-- pv_equiv track=rewrite | github.com/Fabrice2000/project-m-t-o-flask- | group5-py-app/app/condorcet.py | compute_margin_matrix
-- ===== SOURCE A (Python) =====
-- from typing import List, Dict, Optional, Tuple, Set
--
-- def compute_margin_matrix(pairwise_matrix: Dict[int, Dict[int, int]],
--                         candidates: List[int]) -> Dict[int, Dict[int, int]]:
--     """
--     Calcule la matrice des marges de victoire
--
--     Args:
--         pairwise_matrix: Matrice des comparaisons par paires
--         candidates: Liste des candidats
--
--     Returns:
--         Matrice où margin[a][b] = votes_for_a - votes_for_b
--     """
--     margin_matrix = {}
--
--     for a in candidates:
--         margin_matrix[a] = {}
--         for b in candidates:
--             if a != b:
--                 votes_a = pairwise_matrix[a].get(b, 0)
--                 votes_b = pairwise_matrix[b].get(a, 0)
--                 margin_matrix[a][b] = votes_a - votes_b
--
--     return margin_matrix
-- ===== SOURCE B (Python) =====
-- def compute_margin_matrix(pairwise_matrix, candidates):
--     # Stage 1: restrict the raw counts to ordered candidate pairs (forward votes only).
--     forward = {a: {b: pairwise_matrix[a].get(b, 0) for b in candidates if b != a}
--                for a in candidates}
--     # Stage 2: zero margin matrix with the same cells.
--     margin = {a: {b: 0 for b in forward[a]} for a in forward}
--     # Stage 3: one antisymmetric accumulation sweep over forward's cells:
--     # each forward cell (a, b, v) contributes +v to margin[a][b] and -v to margin[b][a].
--     for a, row in forward.items():
--         for b, v in row.items():
--             margin[a][b] += v
--             margin[b][a] -= v
--     return margin
-- ===== Notes on version B (the rewrite author's own statement) =====
-- stated objective: alternative
-- what changed: B replaces A's direct nested fill (two pairwise_matrix lookups per ordered cell) by three staged passes: it first restricts the raw counts to a forward matrix over candidate pairs, then builds a zero matrix, then makes one antisymmetric accumulation sweep over the forward matrix's cells (each cell (a,b,v) does margin[a][b]+=v and margin[b][a]-=v), so the reverse lookup into pairwise_matrix disappears.
import Mathlib
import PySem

────────

WHAT TO PRODUCE — The full listing above is to be transcribed exactly.

SOLVED EXERCISE —
-- pv_equiv track=rewrite | github.com/Fabrice2000/project-m-t-o-flask- | group5-py-app/app/condorcet.py | compute_margin_matrix
-- ===== SOURCE A (Python) =====
-- from typing import List, Dict, Optional, Tuple, Set
--
-- def compute_margin_matrix(pairwise_matrix: Dict[int, Dict[int, int]],
--                         candidates: List[int]) -> Dict[int, Dict[int, int]]:
--     """
--     Calcule la matrice des marges de victoire
--
--     Args:
--         pairwise_matrix: Matrice des comparaisons par paires
--         candidates: Liste des candidats
--
--     Returns:
--         Matrice où margin[a][b] = votes_for_a - votes_for_b
--     """
--     margin_matrix = {}
--
--     for a in candidates:
--         margin_matrix[a] = {}
--         for b in candidates:
--             if a != b:
--                 votes_a = pairwise_matrix[a].get(b, 0)
--                 votes_b = pairwise_matrix[b].get(a, 0)
--                 margin_matrix[a][b] = votes_a - votes_b
--
--     return margin_matrix
-- ===== SOURCE B (Python) =====
-- def compute_margin_matrix(pairwise_matrix, candidates):
--     # Stage 1: restrict the raw counts to ordered candidate pairs (forward votes only).
--     forward = {a: {b: pairwise_matrix[a].get(b, 0) for b in candidates if b != a}
--                for a in candidates}
--     # Stage 2: zero margin matrix with the same cells.
--     margin = {a: {b: 0 for b in forward[a]} for a in forward}
--     # Stage 3: one antisymmetric accumulation sweep over forward's cells:
--     # each forward cell (a, b, v) contributes +v to margin[a][b] and -v to margin[b][a].
--     for a, row in forward.items():
--         for b, v in row.items():
--             margin[a][b] += v
--             margin[b][a] -= v
--     return margin
-- ===== Notes on version B (the rewrite author's own statement) =====
-- stated objective: alternative
-- what changed: B replaces A's direct nested fill (two pairwise_matrix lookups per ordered cell) by three staged passes: it first restricts the raw counts to a forward matrix over candidate pairs, then builds a zero matrix, then makes one antisymmetric accumulation sweep over the forward matrix's cells (each cell (a,b,v) does margin[a][b]+=v and margin[b][a]-=v), so the reverse lookup into pairwise_matrix disappears.
import Mathlib
import PySem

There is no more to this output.